The estimates of genetic correlation for birth weight with other traits was in the range of 23–48%, which gives an evidence for the fact that BWT is not the good criteria of selection of animals for higher gain at adult stage. The genetic correlation estimate of 0.48 for BWT–3WT was in accordance with the estimate of 0.52 by Hanford et al. (2003) in Targhee sheep, 0.45 by and 0.41 by Gowane et al. (2010a, 2010b) in Bharat Merino and Malpura sheep, respectively. The genetic correlation of 3WT with 6WT, 9WT and 12WT were 0.83 ± 0.049, 0.88 ± 0.079 and 0.56 ± 0.124, respectively. Similar results were observed by Swain et al. (2004) in Bharat Merino sheep and Gohil (2010) in Marwari sheep. The genetic correlation of 6WT with 9WT and 12WT were 0.84 ± 0.067 and 0.39 ± 0.143, respectively. The genetic correlation between 9WT–12WT was 0.76 ± 0.090. The estimates of genetic correlation between these body weight traits in current study were in accordance with the findings of Gowane et al. (2010a) in Bharat Merino sheep.

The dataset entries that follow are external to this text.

-- pv_equiv track=rewrite | github.com/chandra122/OrionAiAgent | job_apply/lever.py | _pick_dropdown_option
-- ===== SOURCE A (Python) =====
-- def _pick_dropdown_option(label: str, options: list[str], answers: dict) -> str | None:
--     label = label.lower()
--     clean_opts = [o.strip() for o in options if o.strip() and o.strip().lower() not in ("select", "-- select --", "")]
--     if not clean_opts:
--         return None
--     if any(k in label for k in ["authorized", "eligible", "work in"]):
--         for opt in clean_opts:
--             if "yes" in opt.lower():
--                 return opt
--     if any(k in label for k in ["sponsor", "visa"]):
--         for opt in clean_opts:
--             if "no" in opt.lower():
--                 return opt
--     if "relocat" in label:
--         for opt in clean_opts:
--             if "no" in opt.lower():
--                 return opt
--     if any(k in label for k in ["hear", "source"]):
--         return clean_opts[0]
--     return None
-- ===== SOURCE B (Python) =====
-- def _pick_dropdown_option(label: str, options: list[str], answers: dict) -> str | None:
--     lbl = label.lower()
--     # single pass: track first clean option, first containing "yes", first containing "no"
--     first_opt = first_yes = first_no = None
--     for o in options:
--         t = o.strip()
--         if not t or t.lower() in ("select", "-- select --", ""):
--             continue
--         if first_opt is None:
--             first_opt = t
--         tl = t.lower()
--         if first_yes is None and "yes" in tl:
--             first_yes = t
--         if first_no is None and "no" in tl:
--             first_no = t
--     if any(k in lbl for k in ("authorized", "eligible", "work in")) and first_yes is not None:
--         return first_yes
--     if (any(k in lbl for k in ("sponsor", "visa")) or "relocat" in lbl) and first_no is not None:
--         return first_no
--     if any(k in lbl for k in ("hear", "source")):
--         return first_opt
--     return None
-- ===== Notes on version B (the rewrite author's own statement) =====
-- stated objective: alternative
-- what changed: Replaces A's build-clean-list-then-up-to-three-staged-scans structure with a single pass over options that maintains three accumulators (first clean option, first option containing 'yes', first containing 'no'), followed by straight-line label-category checks; the sponsor and relocate branches collapse into one since both pick the first 'no' option.
import Mathlib
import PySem

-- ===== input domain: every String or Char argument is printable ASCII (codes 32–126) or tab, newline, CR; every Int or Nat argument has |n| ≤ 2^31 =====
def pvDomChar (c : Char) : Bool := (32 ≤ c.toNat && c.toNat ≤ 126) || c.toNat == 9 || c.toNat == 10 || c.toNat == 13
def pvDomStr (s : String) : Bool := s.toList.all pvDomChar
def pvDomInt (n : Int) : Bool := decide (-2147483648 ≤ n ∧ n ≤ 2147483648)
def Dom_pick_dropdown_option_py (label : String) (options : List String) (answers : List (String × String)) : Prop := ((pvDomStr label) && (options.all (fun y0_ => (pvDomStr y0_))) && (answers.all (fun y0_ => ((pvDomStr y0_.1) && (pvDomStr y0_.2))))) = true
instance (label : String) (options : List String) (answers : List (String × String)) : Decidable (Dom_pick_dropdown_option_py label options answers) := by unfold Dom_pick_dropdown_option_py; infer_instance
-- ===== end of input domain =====

-- B replaces A's clean-list-then-staged-scans with ONE pass over options keeping three
-- accumulators (first clean option, first containing "yes", first containing "no");
-- objective: alternative single-pass decomposition, same cost.

-- ===== PORT A =====
-- A's list comprehension [o.strip() for o in options if ...]
def pvClean (options : List String) : List String :=
  (options.filter (fun o =>
      !(PySem.Str.strip o == "") &&
      !((["select", "-- select --", ""] : List String).contains (PySem.Str.lower (PySem.Str.strip o))))).map PySem.Str.strip

-- A's 'for opt in clean_opts: if sub in opt.lower(): return opt' loop
def pvFindA (opts : List String) (sub : String) : Option String :=
  match opts with
  | [] => none
  | o :: rest => if PySem.Str.isIn sub (PySem.Str.lower o) then some o else pvFindA rest sub

def pick_dropdown_option_py (label : String) (options : List String) (_answers : List (String × String)) : Option String :=
  let lbl := PySem.Str.lower label
  let clean_opts := pvClean options
  if clean_opts = [] then none
  else
    match (if (["authorized", "eligible", "work in"] : List String).any (fun k => PySem.Str.isIn k lbl)
           then pvFindA clean_opts "yes" else none) with
    | some o => some o
    | none =>
      match (if (["sponsor", "visa"] : List String).any (fun k => PySem.Str.isIn k lbl)
             then pvFindA clean_opts "no" else none) with
      | some o => some o
      | none =>
        match (if PySem.Str.isIn "relocat" lbl then pvFindA clean_opts "no" else none) with
        | some o => some o
        | none =>
          if (["hear", "source"] : List String).any (fun k => PySem.Str.isIn k lbl)
          then PySem.List.pyGet? clean_opts 0
          else none

-- ===== PORT B =====
-- B's single loop over options; state = (first_opt, first_yes, first_no)
def pvScan (opts : List String) (fo fy fn : Option String) :
    Option String × Option String × Option String :=
  match opts with
  | [] => (fo, fy, fn)
  | o :: rest =>
    let t := PySem.Str.strip o
    if t == "" || (["select", "-- select --", ""] : List String).contains (PySem.Str.lower t) then
      pvScan rest fo fy fn
    else
      let fo' := if fo.isNone then some t else fo
      let tl := PySem.Str.lower t
      let fy' := if fy.isNone && PySem.Str.isIn "yes" tl then some t else fy
      let fn' := if fn.isNone && PySem.Str.isIn "no" tl then some t else fn
      pvScan rest fo' fy' fn'

def pick_dropdown_option_py_alt (label : String) (options : List String) (_answers : List (String × String)) : Option String :=
  let lbl := PySem.Str.lower label
  let s := pvScan options none none none
  let first_opt := s.1
  let first_yes := s.2.1
  let first_no := s.2.2
  if (["authorized", "eligible", "work in"] : List String).any (fun k => PySem.Str.isIn k lbl)
      && first_yes.isSome then first_yes
  else if ((["sponsor", "visa"] : List String).any (fun k => PySem.Str.isIn k lbl)
      || PySem.Str.isIn "relocat" lbl) && first_no.isSome then first_no
  else if (["hear", "source"] : List String).any (fun k => PySem.Str.isIn k lbl) then first_opt
  else none

-- ===== PRECONDITION & SPEC =====
def Spec_pick_dropdown_option_py (label : String) (options : List String) (answers : List (String × String)) (out : Option String) : Prop := out = pick_dropdown_option_py_alt label options answers
instance (label : String) (options : List String) (answers : List (String × String)) (out : Option String) : Decidable (Spec_pick_dropdown_option_py label options answers out) := by unfold Spec_pick_dropdown_option_py; infer_instance

-- ===== CLAIM (what is proved, stated in full; the proofs are below) =====
def Claim_equal_pick_dropdown_option_py : Prop := ∀ (label : String) (options : List String) (answers : List (String × String)), Dom_pick_dropdown_option_py label options answers → Spec_pick_dropdown_option_py label options answers (pick_dropdown_option_py label options answers)

-- ===== LEMMAS AND PROOFS =====
theorem pvScan_eq (opts : List String) (fo fy fn : Option String) :
    pvScan opts fo fy fn =
      (fo.or (pvClean opts).head?,
       fy.or (pvFindA (pvClean opts) "yes"),
       fn.or (pvFindA (pvClean opts) "no")) := by
  induction opts generalizing fo fy fn with
  | nil => simp [pvScan, pvClean, pvFindA]
  | cons o rest ih =>
    rw [pvScan]
    by_cases h : (PySem.Str.strip o == "" ||
        (["select", "-- select --", ""] : List String).contains (PySem.Str.lower (PySem.Str.strip o))) = true
    · have hp : (!(PySem.Str.strip o == "") &&
          !((["select", "-- select --", ""] : List String).contains (PySem.Str.lower (PySem.Str.strip o)))) = false := by
        rw [← Bool.not_or, h]; rfl
      have hc : pvClean (o :: rest) = pvClean rest := by
        simp only [pvClean, List.filter_cons, hp]; simp
      simp only [h, if_true, ih, hc]
    · simp only [Bool.or_eq_true, not_or, Bool.not_eq_true] at h
      have hb := h
      have hp : (!(PySem.Str.strip o == "") &&
          !((["select", "-- select --", ""] : List String).contains (PySem.Str.lower (PySem.Str.strip o)))) = true := by
        rw [hb.1, hb.2]; rfl
      have hc : pvClean (o :: rest) = PySem.Str.strip o :: pvClean rest := by
        simp only [pvClean, List.filter_cons, hp]; simp
      rw [if_neg (by rw [hb.1, hb.2]; simp)]
      simp only [ih, hc, Prod.mk.injEq]
      refine ⟨?_, ?_, ?_⟩
      · cases fo <;> simp [Option.or]
      · cases fy with
        | some a => simp [Option.or]
        | none =>
          by_cases hk : PySem.Chars.isIn ['y','e','s'] (PySem.Chars.lower (PySem.Chars.strip o.toList)) = true <;>
            simp [pvFindA, hk, Option.or]
      · cases fn with
        | some a => simp [Option.or]
        | none =>
          by_cases hk : PySem.Chars.isIn ['n','o'] (PySem.Chars.lower (PySem.Chars.strip o.toList)) = true <;>
            simp [pvFindA, hk, Option.or]

-- ===== VERDICT (by name: the statement is the Claim_ definition above) =====
theorem pick_dropdown_option_py_spec : Claim_equal_pick_dropdown_option_py := by
  intro label options answers _
  unfold Spec_pick_dropdown_option_py pick_dropdown_option_py pick_dropdown_option_py_alt
  rw [pvScan_eq]
  simp only [Option.none_or]
  by_cases hnil : pvClean options = []
  · simp [hnil, pvFindA, List.head?]
  · simp only [hnil, if_false]
    have hget : PySem.List.pyGet? (pvClean options) 0 = (pvClean options).head? := by
      cases h : pvClean options with
      | nil => simp [PySem.List.pyGet?]
      | cons a l => simp [PySem.List.pyGet?, PySem.List.pyIdx?, List.head?]
    rw [hget]
    cases hy : pvFindA (pvClean options) "yes" <;>
    cases hn : pvFindA (pvClean options) "no" <;>
    split_ifs <;> first | rfl | simp_all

For average daily gains, the estimates of genetic correlation between ADG1–ADG2, ADG1–ADG3 and ADG2–ADG3 are 0.21 ± 0.188, –0.18 ± 0.170 and –0.39 ± 0.182, respectively.

High genetic correlations between body weight traits suggest that many of the genetic factors that influence body weight at weaning to adult stage were the same. On the basis of high genetic correlation of 6WT–9WT and moderate 6WT–12WT, it can be said that animals with above average 6WT would tend to be above average in genetic merit for 9WT and 12WT. High genetic correlation between 3WT and post 3WT’s are indicative of similar response to the selection, if selection is carried out at weaning instead of the present practice of selection at 6 months.

4. Conclusions

Additive genetic variability for all the growth traits was moderate to high, suggesting further scope for genetic improvement in the flock. Along with direct effects of the animal, additive maternal effects also need to be considered for genetic evaluation of post-weaning body weight traits and post-weaning average daily gain from 6–12 months of age. Maternal permanent environmental effect was evident only up to weaning for body weight traits and not evident in daily gains. Genetic and phenotypic correlations between body weight traits were moderate to high indicating that there is no genetic antagonism between these traits; however, post-weaning daily gains have negative relationship due to compensatory growth effects. In present study, direct maternal as well as maternal permanent effect was found negligible at WWT which can be explained as in addition to dam’s milk, lambs are also sent for grazing for short duration in a day as separate flock at very early age. Moreover there is high genetic correlation among WWT and 6WT suggesting scope of early selection of animals at weaning instead of present practice of selection at 6 months of age.

Acknowledgements

Authors are thankful to the Director, Central Sheep and Wool Research Institute; Head, Arid Region Campus, Central Sheep and Wool Research Institute; Vice-chancellor, Rajasthan University of Veterinary and Animal Sciences; and Dean, College of Veterinary and Animal Science; for providing the facilities for the execution of work. The technical help rendered by Mr. Vimal Mehrotra T-7-8 at Arid Region Campus, Central Sheep and Wool Research Institute, Bikaner, during data collection is deeply acknowledged.